Aim of the exercise:
Filter the records below and copy every line containing the word "hstep".

(The data Opens)

-- pv_equiv track=rewrite | github.com/fivegrainja/adventofcode2025 | day03/day03.py | get_line_joltage
-- ===== SOURCE A (Python) =====
-- def get_line_joltage(digits: list[int]) -> int:
--     """ Select two digits, A and B, from input list that together as "AB" make
--         the largest possible integer. A must come before B in the list.
--         Return the integer AB
--     """
--     first_digit_i = 0
--     second_digit_i = 1
--     final_i = len(digits) - 1
--     for i in range(1, len(digits)):
--         if i < final_i and digits[i] > digits[first_digit_i]:
--             first_digit_i = i
--             second_digit_i = i + 1
--         elif digits[i] > digits[second_digit_i]:
--             second_digit_i = i
--     result = (10 * digits[first_digit_i]) + digits[second_digit_i]
--     return result
-- ===== SOURCE B (Python) =====
-- def get_line_joltage(digits: list[int]) -> int:
--     """ Two sequential scans instead of A's coupled single pass:
--         first find the first argmax of the prefix digits[0..n-2],
--         then the max of the suffix after it. """
--     n = len(digits)
--     first_i = 0
--     for i in range(1, n - 1):
--         if digits[i] > digits[first_i]:
--             first_i = i
--     best = digits[first_i + 1]
--     for d in digits[first_i + 2:]:
--         if d > best:
--             best = d
--     return 10 * digits[first_i] + best
-- ===== Notes on version B (the rewrite author's own statement) =====
-- stated objective: alternative
-- what changed: A's single coupled pass tracking two indices is decomposed into two sequential scans: one finds the first argmax of the prefix digits[0..n-2], a second maximizes over the values of the suffix after it.
-- outside the precondition, e.g. on get_line_joltage([]): A raises IndexError, B raises IndexError; on get_line_joltage([5]): A raises IndexError, B raises IndexError
import Mathlib
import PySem

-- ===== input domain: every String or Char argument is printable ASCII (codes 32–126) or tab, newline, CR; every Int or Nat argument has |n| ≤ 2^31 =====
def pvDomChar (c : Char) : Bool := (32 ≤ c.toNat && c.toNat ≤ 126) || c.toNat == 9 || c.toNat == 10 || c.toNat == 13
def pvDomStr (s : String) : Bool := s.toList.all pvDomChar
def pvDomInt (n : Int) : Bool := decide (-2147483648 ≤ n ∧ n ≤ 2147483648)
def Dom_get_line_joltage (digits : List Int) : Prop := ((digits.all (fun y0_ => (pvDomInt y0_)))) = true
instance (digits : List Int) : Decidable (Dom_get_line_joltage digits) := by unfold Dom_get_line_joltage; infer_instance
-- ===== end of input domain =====

-- B replaces A's single coupled two-index pass by two sequential scans (prefix argmax, then suffix max over values); same return value, objective: alternative decomposition.

-- ===== PORT A =====
-- A's loop body over state (first_digit_i, second_digit_i)
def stepA (digits : List Int) (finalI : Int) (p : Int × Int) (i : Int) : Int × Int :=
  if i < finalI ∧ PySem.List.pyGetD digits i 0 > PySem.List.pyGetD digits p.1 0 then (i, i + 1)
  else if PySem.List.pyGetD digits i 0 > PySem.List.pyGetD digits p.2 0 then (p.1, i)
  else p

def get_line_joltage (digits : List Int) : Int :=
  let finalI : Int := (digits.length : Int) - 1
  let st := (PySem.List.pyRange 1 (digits.length : Int) 1).foldl (stepA digits finalI) (0, 1)
  10 * PySem.List.pyGetD digits st.1 0 + PySem.List.pyGetD digits st.2 0

-- ===== PORT B =====
-- B's first loop body: index of the first strict maximum seen so far
def stepF (digits : List Int) (fi i : Int) : Int :=
  if PySem.List.pyGetD digits i 0 > PySem.List.pyGetD digits fi 0 then i else fi

def get_line_joltage_alt (digits : List Int) : Int :=
  let n : Int := (digits.length : Int)
  let firstI := (PySem.List.pyRange 1 (n - 1) 1).foldl (stepF digits) 0
  let best := (PySem.List.slice digits (some (firstI + 2)) none).foldl
      (fun b d => if d > b then d else b) (PySem.List.pyGetD digits (firstI + 1) 0)
  10 * PySem.List.pyGetD digits firstI 0 + best

-- ===== PRECONDITION & SPEC =====
-- On lists of length < 2 both Pythons raise IndexError (A at digits[1]/digits[0], B at digits[first_i+1]).
def Pre_get_line_joltage (digits : List Int) : Prop := 2 ≤ digits.length
instance (digits : List Int) : Decidable (Pre_get_line_joltage digits) := by unfold Pre_get_line_joltage; infer_instance
def pvWitness_get_line_joltage : List Int := [3, 7]
def Spec_get_line_joltage (digits : List Int) (out : Int) : Prop := out = get_line_joltage_alt digits
instance (digits : List Int) (out : Int) : Decidable (Spec_get_line_joltage digits out) := by unfold Spec_get_line_joltage; infer_instance

-- ===== CLAIM (what is proved, stated in full; the proofs are below) =====
def Claim_equal_get_line_joltage : Prop := ∀ (digits : List Int), Dom_get_line_joltage digits → Pre_get_line_joltage digits → Spec_get_line_joltage digits (get_line_joltage digits)

-- ===== LEMMAS AND PROOFS =====

-- Invariant of A's loop over range(1, k) for k ≤ n-1: A's state is (f, s) where f is
-- B's prefix argmax over range(1, k) and s is the pending suffix argmax started at f+1.
theorem loopA_invariant (digits : List Int) (m : Nat)
    (h : (1 : Int) + m ≤ (digits.length : Int) - 1) :
    ((PySem.List.pyRange 1 (1 + (m : Int)) 1).foldl (stepA digits ((digits.length : Int) - 1)) (0, 1)
      = ((PySem.List.pyRange 1 (1 + (m : Int)) 1).foldl (stepF digits) 0,
         (PySem.List.pyRange ((PySem.List.pyRange 1 (1 + (m : Int)) 1).foldl (stepF digits) 0 + 1) (1 + (m : Int)) 1).foldl
           (stepF digits) ((PySem.List.pyRange 1 (1 + (m : Int)) 1).foldl (stepF digits) 0 + 1)))
    ∧ 0 ≤ (PySem.List.pyRange 1 (1 + (m : Int)) 1).foldl (stepF digits) 0
    ∧ (PySem.List.pyRange 1 (1 + (m : Int)) 1).foldl (stepF digits) 0 < 1 + (m : Int) := by
  induction m with
  | zero =>
      simp [PySem.List.pyRange_one_eq_nil (by omega : (1:Int) ≤ 1)]
  | succ m ih =>
      have hm : (1 : Int) + m ≤ (digits.length : Int) - 1 := by push_cast at h ⊢; omega
      obtain ⟨heq, hf0, hfk⟩ := ih hm
      have hcast : (1 : Int) + ((m + 1 : Nat) : Int) = (1 + (m : Int)) + 1 := by push_cast; ring
      rw [hcast, PySem.List.pyRange_one_succ_right (by omega : (1:Int) ≤ 1 + m)]
      set k : Int := 1 + (m : Int) with hk
      set f : Int := (PySem.List.pyRange 1 k 1).foldl (stepF digits) 0 with hfdef
      rw [List.foldl_append, List.foldl_append, heq]
      simp only [List.foldl_cons, List.foldl_nil]
      have hklt : k < (digits.length : Int) - 1 := by push_cast at h; omega
      by_cases hc : PySem.List.pyGetD digits k 0 > PySem.List.pyGetD digits f 0
      · have : stepA digits ((digits.length : Int) - 1)
            (f, (PySem.List.pyRange (f + 1) k 1).foldl (stepF digits) (f + 1)) k = (k, k + 1) := by
          simp [stepA, hklt, hc]
        rw [this]
        have hF : stepF digits f k = k := by simp [stepF, hc]
        rw [hF]
        refine ⟨?_, by omega, by omega⟩
        rw [PySem.List.pyRange_one_eq_nil (by omega : k + 1 ≤ k + 1)]
        rfl
      · have hF : stepF digits f k = f := by simp [stepF, hc]
        rw [hF]
        have hs : stepA digits ((digits.length : Int) - 1)
            (f, (PySem.List.pyRange (f + 1) k 1).foldl (stepF digits) (f + 1)) k
            = (f, stepF digits ((PySem.List.pyRange (f + 1) k 1).foldl (stepF digits) (f + 1)) k) := by
          simp only [stepA, stepF]
          by_cases h2 : PySem.List.pyGetD digits k 0 >
              PySem.List.pyGetD digits ((PySem.List.pyRange (f + 1) k 1).foldl (stepF digits) (f + 1)) 0 <;>
            simp [hklt, hc, h2]
        rw [hs, PySem.List.pyRange_one_succ_right (by omega : f + 1 ≤ k), List.foldl_append]
        exact ⟨rfl, by omega, by omega⟩

-- folding stepF (an index) tracks, through pyGetD, the fold of the value-level max step
theorem pyGetD_foldl_stepF (digits : List Int) (l : List Int) (r : Int) :
    PySem.List.pyGetD digits (l.foldl (stepF digits) r) 0
      = l.foldl (fun b j => if PySem.List.pyGetD digits j 0 > b then PySem.List.pyGetD digits j 0 else b)
          (PySem.List.pyGetD digits r 0) := by
  induction l generalizing r with
  | nil => rfl
  | cons x xs ih =>
      simp only [List.foldl_cons, stepF]
      by_cases h : PySem.List.pyGetD digits x 0 > PySem.List.pyGetD digits r 0 <;> simp [h, ih]

theorem get_line_joltage_eq_alt (digits : List Int) (hpre : 2 ≤ digits.length) :
    get_line_joltage digits = get_line_joltage_alt digits := by
  obtain ⟨heq, hf0, hfk⟩ := loopA_invariant digits (digits.length - 2) (by omega)
  have hc : (1 : Int) + ((digits.length - 2 : Nat) : Int) = (digits.length : Int) - 1 := by omega
  rw [hc] at heq hf0 hfk
  simp only [get_line_joltage, get_line_joltage_alt]
  set K : Int := (digits.length : Int) - 1 with hK
  set f : Int := (PySem.List.pyRange 1 K 1).foldl (stepF digits) 0 with hfdef
  have hsplit : PySem.List.pyRange 1 (digits.length : Int) 1
      = PySem.List.pyRange 1 K 1 ++ [K] := by
    rw [show ((digits.length : Int)) = K + 1 by omega]
    exact PySem.List.pyRange_one_succ_right (by omega)
  rw [hsplit, List.foldl_append, heq]
  simp only [List.foldl_cons, List.foldl_nil]
  set s : Int := (PySem.List.pyRange (f + 1) K 1).foldl (stepF digits) (f + 1) with hsdef
  have hstep : stepA digits K (f, s) K = (f, stepF digits s K) := by
    simp only [stepA, stepF]
    by_cases h2 : PySem.List.pyGetD digits K 0 > PySem.List.pyGetD digits s 0 <;> simp [h2]
  rw [hstep]
  have hsfin : stepF digits s K
      = (PySem.List.pyRange (f + 1) (digits.length : Int) 1).foldl (stepF digits) (f + 1) := by
    rw [show ((digits.length : Int)) = K + 1 by omega,
        PySem.List.pyRange_one_succ_right (by omega : f + 1 ≤ K), List.foldl_append]
    rfl
  have hval : PySem.List.pyGetD digits (stepF digits s K) 0
      = (List.drop (f + 2).toNat digits).foldl (fun b d => if d > b then d else b)
          (PySem.List.pyGetD digits (f + 1) 0) := by
    rw [hsfin, pyGetD_foldl_stepF]
    rw [PySem.List.pyRange_one_append (f + 1) (f + 2) (digits.length : Int) (by omega) (by omega)]
    rw [show f + 2 = (f + 1) + 1 by ring, PySem.List.pyRange_one_singleton]
    rw [List.foldl_append]
    simp only [List.foldl_cons, List.foldl_nil, lt_irrefl]
    rw [show (f + 1) + 1 = f + 2 by ring]
    exact PySem.List.foldl_pyRange_pyGetD' digits 0 (fun b d => if d > b then d else b)
      (PySem.List.pyGetD digits (f + 1) 0) (by omega)
  rw [hval, PySem.List.slice_from digits (by omega : (0:Int) ≤ f + 2)]

-- ===== VERDICT (by name: the statement is the Claim_ definition above) =====
theorem get_line_joltage_spec : Claim_equal_get_line_joltage := by
  intro digits _ hpre
  exact get_line_joltage_eq_alt digits hpre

(The data Closes)

Result:
  have hstep : stepA digits K (f, s) K = (f, stepF digits s K) := by
  rw [hstep]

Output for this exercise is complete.